SEGMENT MyStack stack

Here, MyStack is the name of the segment (which can be any legal identifier) and stack is the type. This is not for NASM's benefit-it will not take any action of its own based on knowing that the segment named MyStack is in fact the stack segment. But some linkers need to know that there is a stack segment defined in the program. Stack segments are special as segments go, at least in part (kind of like Tigger) there can be only one-but there must be one! Some linkers check to see whether there is a segment in a program designated as the stack segment, and to keep such linkers quiet NASM allows you to give the stack type to a segment defined with SEGMENT.

This is a good idea and I recommend that you do it.

Choosing a Starting Point

There are no jumps, loops, or subroutines in EATSEG.ASM. If you've a smattering of assembly language smarts you may wonder if the ..start: label at the beginning of the code segment is unnecessary except for readability purposes. After all, start is not referenced anywhere within the program.

On the other hand, code execution has to begin somewhere, and you need to tell the assembler (and especially the linker) where code execution must begin. This is the purpose of the ..start: label.

The issue is this: DOS needs to know at what address to begin execution when it loads and runs the program. (DOS sets code segment register CS when it loads your program into memory prior to executing it.) You might think DOS could assume that execution would begin at the start of the code segment, but there may be more than one code segment, and under most circumstances the programmer does not specify the order of multiple code segments within a single program. (The linker has the power to rearrange multiple code segments for reasons that I can't explain in this book.) Better to have no doubt about it, and for that reason you the programmer should pick a starting point and tell the assembler what it is.

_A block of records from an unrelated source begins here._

-- pv_equiv track=rewrite | github.com/guanton/causality_path_signatures | data_generation.py | generate_variable_indices
-- ===== SOURCE A (Python) =====
-- import itertools
--
-- def generate_variable_indices(m: int, q: int) -> dict:
--     """
--     Generates a mapping from variable names to their indices in the tensors.
--
--     Returns:
--     dict: A dictionary where keys are variable names and values are indices arranged.
--     """
--     variable_indices = {}  # Initialize empty dict
--     idx = 0  # Starting index
--
--     variable_names = ['t'] + [f'Y_{i}' for i in range(1, m + 1)]  # ['t', 'Y_1', 'Y_2']
--
--     # Level 1 variables (primary variables including time)
--     for var_name in variable_names:
--         variable_indices[var_name] = idx
--         idx += 1
--
--     # Higher-level variables
--     for level in range(2, q + 1):
--         for idx_tuple in itertools.product(range(len(variable_names)), repeat=level):
--             var_name = '_'.join(variable_names[i] for i in idx_tuple)
--             variable_indices[var_name] = idx
--             idx += 1
--
--     return variable_indices
-- ===== SOURCE B (Python) =====
-- def generate_variable_indices(m: int, q: int) -> dict:
--     """
--     Generates a mapping from variable names to their indices in the tensors.
--
--     Builds each level's names incrementally from the previous level's strings
--     (prefixing a base variable name) instead of enumerating index tuples
--     with itertools.product.
--     """
--     variable_names = ['t'] + [f'Y_{i}' for i in range(1, m + 1)]
--     variable_indices = {name: i for i, name in enumerate(variable_names)}
--     idx = len(variable_names)
--     prev = variable_names
--     for _level in range(2, q + 1):
--         cur = [base + '_' + p for base in variable_names for p in prev]
--         for name in cur:
--             variable_indices[name] = idx
--             idx += 1
--         prev = cur
--     return variable_indices
-- ===== Notes on version B (the rewrite author's own statement) =====
-- stated objective: alternative
-- what changed: B builds each level's names incrementally from the previous level's name strings (prefixing each base variable name) instead of enumerating index tuples with itertools.product and re-joining every tuple from scratch.
import Mathlib
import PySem

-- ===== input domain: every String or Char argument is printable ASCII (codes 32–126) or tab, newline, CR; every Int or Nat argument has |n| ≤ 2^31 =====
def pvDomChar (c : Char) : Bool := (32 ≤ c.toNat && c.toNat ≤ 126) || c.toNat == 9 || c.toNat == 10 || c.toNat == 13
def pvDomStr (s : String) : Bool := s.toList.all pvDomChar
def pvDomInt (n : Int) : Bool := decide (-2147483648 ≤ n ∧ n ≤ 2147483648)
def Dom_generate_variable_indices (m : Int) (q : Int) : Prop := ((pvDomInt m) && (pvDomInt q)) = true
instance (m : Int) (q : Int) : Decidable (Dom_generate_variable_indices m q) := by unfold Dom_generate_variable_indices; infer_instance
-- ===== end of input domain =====

-- B builds each level's names from the previous level's strings (prefixing a base name)
-- instead of enumerating index tuples with itertools.product; objective: alternative decomposition.


-- ===== PORT A =====
-- variable_names = ['t'] + [f'Y_{i}' for i in range(1, m + 1)]  (identical line in both Pythons)
def pvNames (m : Int) : List String :=
  "t" :: (PySem.List.pyRange 1 (m + 1)).map (fun i => "Y_" ++ PySem.Int.toStr i)

-- list(itertools.product(range n, repeat = L)), lexicographic (leftmost slowest)
def pvProd (n : Nat) : Nat → List (List Nat)
  | 0 => [[]]
  | L + 1 => (List.range n).flatMap (fun i => (pvProd n L).map (i :: ·))

def generate_variable_indices (m : Int) (q : Int) : List (String × Int) :=
  let variable_names := pvNames m
  -- level 1: for var_name in variable_names: variable_indices[var_name] = idx; idx += 1
  let st1 := variable_names.foldl
    (fun (st : PySem.Dict String Int × Int) nm => (st.1.insert nm st.2, st.2 + 1))
    (PySem.Dict.empty, 0)
  -- for level in range(2, q+1): for idx_tuple in product(...): join and insert
  let st2 := (PySem.List.pyRange 2 (q + 1)).foldl
    (fun st level =>
      (pvProd variable_names.length level.toNat).foldl
        (fun (st : PySem.Dict String Int × Int) t =>
          (st.1.insert
            (PySem.Str.join "_" (t.map (fun i => variable_names.getD i ""))) st.2,
           st.2 + 1))
        st)
    st1
  st2.1.items

-- ===== PORT B =====
-- for name in cur: variable_indices[name] = idx; idx += 1
def pvAssign (st : PySem.Dict String Int × Int) (nms : List String) :
    PySem.Dict String Int × Int :=
  nms.foldl (fun s nm => (s.1.insert nm s.2, s.2 + 1)) st

def generate_variable_indices_alt (m : Int) (q : Int) : List (String × Int) :=
  let variable_names := pvNames m
  -- {name: i for i, name in enumerate(variable_names)}
  let d0 := (PySem.List.enumerate variable_names).foldl
    (fun (d : PySem.Dict String Int) p => d.insert p.2 p.1) PySem.Dict.empty
  -- prev = variable_names; for _level in range(2, q+1): cur = [b + '_' + p ...]; assign; prev = cur
  let st := (PySem.List.pyRange 2 (q + 1)).foldl
    (fun (st : (PySem.Dict String Int × Int) × List String) _level =>
      let cur := variable_names.flatMap (fun b => st.2.map (fun p => b ++ "_" ++ p))
      (pvAssign st.1 cur, cur))
    ((d0, (variable_names.length : Int)), variable_names)
  st.1.1.items

-- ===== PRECONDITION & SPEC =====
def Spec_generate_variable_indices (m : Int) (q : Int) (out : List (String × Int)) : Prop := out = generate_variable_indices_alt m q
instance (m : Int) (q : Int) (out : List (String × Int)) : Decidable (Spec_generate_variable_indices m q out) := by unfold Spec_generate_variable_indices; infer_instance

-- ===== CLAIM (what is proved, stated in full; the proofs are below) =====
def Claim_equal_generate_variable_indices : Prop := ∀ (m : Int) (q : Int), Dom_generate_variable_indices m q → Spec_generate_variable_indices m q (generate_variable_indices m q)

-- ===== LEMMAS AND PROOFS =====

-- the name '_'.join(variable_names[i] for i in idx_tuple)
def pvName (names : List String) (t : List Nat) : String :=
  PySem.Str.join "_" (t.map (fun i => names.getD i ""))

-- all names of one level, in A's (itertools.product) order
def pvLvl (names : List String) (L : Nat) : List String :=
  (pvProd names.length L).map (pvName names)

theorem pv_join_singleton (s : String) : PySem.Str.join "_" [s] = s := by
  simp [PySem.Str.join, PySem.Chars.join_singleton, String.ofList_toList]

theorem pv_join_cons (p x : String) (rest : List String) :
    PySem.Str.join "_" (p :: x :: rest) = p ++ "_" ++ PySem.Str.join "_" (x :: rest) := by
  simp only [PySem.Str.join, List.map_cons, PySem.Chars.join_cons_cons,
    String.ofList_append, String.ofList_toList]

theorem pv_length_of_mem_pvProd (n : Nat) : ∀ (L : Nat) (t : List Nat), t ∈ pvProd n L → t.length = L := by
  intro L
  induction L with
  | zero => intro t ht; simp_all [pvProd]
  | succ L ih =>
    intro t ht
    simp only [pvProd, List.mem_flatMap, List.mem_map] at ht
    obtain ⟨i, -, t', ht', rfl⟩ := ht
    simp [ih t' ht']

theorem pv_map_getD_range (l : List String) :
    (List.range l.length).map (fun i => l.getD i "") = l := by
  apply List.ext_getElem
  · simp
  · intro j h1 h2
    simp [List.getD, List.getElem?_eq_getElem h2]

theorem pv_lvl_one (names : List String) : pvLvl names 1 = names := by
  unfold pvLvl pvProd pvProd
  rw [show ((List.range names.length).flatMap fun i => [[]].map (i :: ·))
        = (List.range names.length).map (fun i => [i]) by
      simp only [List.map_cons, List.map_nil]
      exact List.map_eq_flatMap.symm]
  rw [List.map_map]
  calc (List.range names.length).map (pvName names ∘ fun i => [i])
      = (List.range names.length).map (fun i => names.getD i "") := by
        apply List.map_congr_left
        intro i _
        simp [pvName, pv_join_singleton]
    _ = names := pv_map_getD_range names

theorem pv_lvl_step (names : List String) (L : Nat) :
    pvLvl names (L + 2) =
      names.flatMap (fun b => (pvLvl names (L + 1)).map (fun p => b ++ "_" ++ p)) := by
  conv_lhs => rw [pvLvl, pvProd]
  rw [List.map_flatMap]
  have h1 : ∀ i ∈ List.range names.length,
      ((pvProd names.length (L + 1)).map (i :: ·)).map (pvName names)
        = (pvLvl names (L + 1)).map (fun p => names.getD i "" ++ "_" ++ p) := by
    intro i _
    rw [List.map_map, pvLvl, List.map_map]
    apply List.map_congr_left
    intro t ht
    have hlen := pv_length_of_mem_pvProd names.length (L + 1) t ht
    match t, hlen with
    | a :: t', _ =>
      simp only [pvName, List.map_cons, Function.comp_apply]
      rw [pv_join_cons]
  rw [List.flatMap_congr h1,
      ← List.flatMap_map (fun i => names.getD i "")
        (fun b => (pvLvl names (L + 1)).map (fun p => b ++ "_" ++ p)),
      pv_map_getD_range]

-- level-1 dict comprehension = A's first loop
theorem pv_assign_enumerate (nms : List String) :
    ∀ (d : PySem.Dict String Int) (i : Int),
      pvAssign (d, i) nms =
        ((PySem.List.enumerate nms i).foldl (fun d p => d.insert p.2 p.1) d,
         i + nms.length) := by
  induction nms with
  | nil => intro d i; simp [pvAssign, PySem.List.enumerate]
  | cons x xs ih =>
    intro d i
    simp only [pvAssign, List.foldl_cons, PySem.List.enumerate, List.length_cons]
    have := ih (d.insert x i) (i + 1)
    simp only [pvAssign] at this
    rw [this]
    congr 1
    push_cast
    ring

-- the main loop invariant: B's prev-carrying fold tracks A's per-level recomputation
theorem pv_main (names : List String) (k : Nat) (st : PySem.Dict String Int × Int) :
    (List.range k).foldl
      (fun (st : (PySem.Dict String Int × Int) × List String) _j =>
        let cur := names.flatMap (fun b => st.2.map (fun p => b ++ "_" ++ p))
        (pvAssign st.1 cur, cur))
      (st, names)
    = ((List.range k).foldl
        (fun st j =>
          (pvProd names.length (j + 2)).foldl
            (fun (st : PySem.Dict String Int × Int) t =>
              (st.1.insert (pvName names t) st.2, st.2 + 1)) st)
        st,
       pvLvl names (k + 1)) := by
  induction k generalizing st with
  | zero => simp [pv_lvl_one]
  | succ k ih =>
    rw [List.range_succ, List.foldl_append, List.foldl_append, ih]
    simp only [List.foldl_cons, List.foldl_nil]
    rw [← pv_lvl_step]
    congr 1
    show pvAssign _ (pvLvl names (k + 2)) = _
    rw [pvLvl, pvAssign, List.foldl_map]

-- ===== VERDICT (by name: the statement is the Claim_ definition above) =====
theorem generate_variable_indices_spec : Claim_equal_generate_variable_indices := by
  intro m q _
  unfold Spec_generate_variable_indices generate_variable_indices generate_variable_indices_alt
  simp only []
  -- name the shared pieces
  set names := pvNames m with hnames
  -- level-1 state
  have h1 : names.foldl
      (fun (st : PySem.Dict String Int × Int) nm => (st.1.insert nm st.2, st.2 + 1))
      (PySem.Dict.empty, 0)
      = ((PySem.List.enumerate names).foldl
          (fun (d : PySem.Dict String Int) p => d.insert p.2 p.1) PySem.Dict.empty,
         (names.length : Int)) := by
    have := pv_assign_enumerate names PySem.Dict.empty 0
    simp only [pvAssign] at this
    rw [this]
    simp
  rw [h1]
  -- the level loop: rewrite range(2, q+1) as a map over List.range
  rw [PySem.List.pyRange_one 2 (q + 1)]
  rw [List.foldl_map, List.foldl_map]
  have htn : ∀ (j : Nat), ((2 : Int) + (j : Nat)).toNat = j + 2 := by intro j; omega
  simp only [htn]
  have := pv_main names ((q + 1 - 2).toNat)
    ((PySem.List.enumerate names).foldl
      (fun (d : PySem.Dict String Int) p => d.insert p.2 p.1) PySem.Dict.empty,
     (names.length : Int))
  simp only [pvName] at this
  rw [congrArg (fun (s : (PySem.Dict String Int × Int) × List String) => s.1.1.items) this]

You may notice that leaving out ..start: won't keep NASM from assembling a program, and while the linker will complain about the lack of a starting point, the linker will default to starting execution at the beginning of the code segment-which in our case is the only code segment, so there's no ambiguity there.

Nonetheless, it's bad practice to leave out the starting point label.

Assembling and Linking EATSEG.ASM

Although NASM can generate a .COM file (for a real mode flat model program) directly, it can't generate a .EXE file for a real mode segmented model program in the same way. Once you move away from a single segment in real mode flat model, NASM needs the help of a linker to generate the final .EXE file.

I've obtained permission to distribute an excellent free linker with this book's CD-ROM. The linker is ALINK, written by Anthony Williams. It's on the CD-ROM, and if you copied the executable file ALINK.EXE to your hard drive along with everything else, you can invoke it simply by naming it.

NASM-IDE was intended for writing programs in real mode flat model, so it relies exclusively on NASM and does not have any machinery for invoking a linker. That means that NASM-IDE won't be able to do the assemble and link tasks for us. It's time to face the fiendish command line.

If you're working from DOS you can simply assemble and link from the DOS command line. If you're working with NASM-IDE in a DOS box under Windows, it's probably easier to "shell out" to the DOS command line from inside NASM-IDE. This is done by selecting the menu item File|DOS Shell. You will see NASM-IDE vanish and be replaced by a blank screen with the DOS prompt. When you're done with the DOS shell, type EXIT followed by Enter to return to NASM-IDE.

Assembling EATSEG.ASM is done with the following command line:

C:\>NASM16 EATSEG.ASM -f obj -o EATSEG.OBJ

This command line will assemble EATSEG.ASM to the file EATSEG.OBJ, in the standard .OBJ linkable file format. Linking is even easier:

C:\>ALINK EATSEG.OBJ

Here, ALINK will convert EATSEG.OBJ into EATSEG.EXE. I explain more about linkers and what they do in the next chapter. Here, ALINK is acting more as a file format converter than anything else, since there's only one file to be linked. Later on, we'll see how ALINK can connect multiple .OBJ files into a single executable file.

After ALINK runs, you'll have the file EATSEG.EXE on your hard disk. That's the file that you can name at the DOS command line to run EATSEG.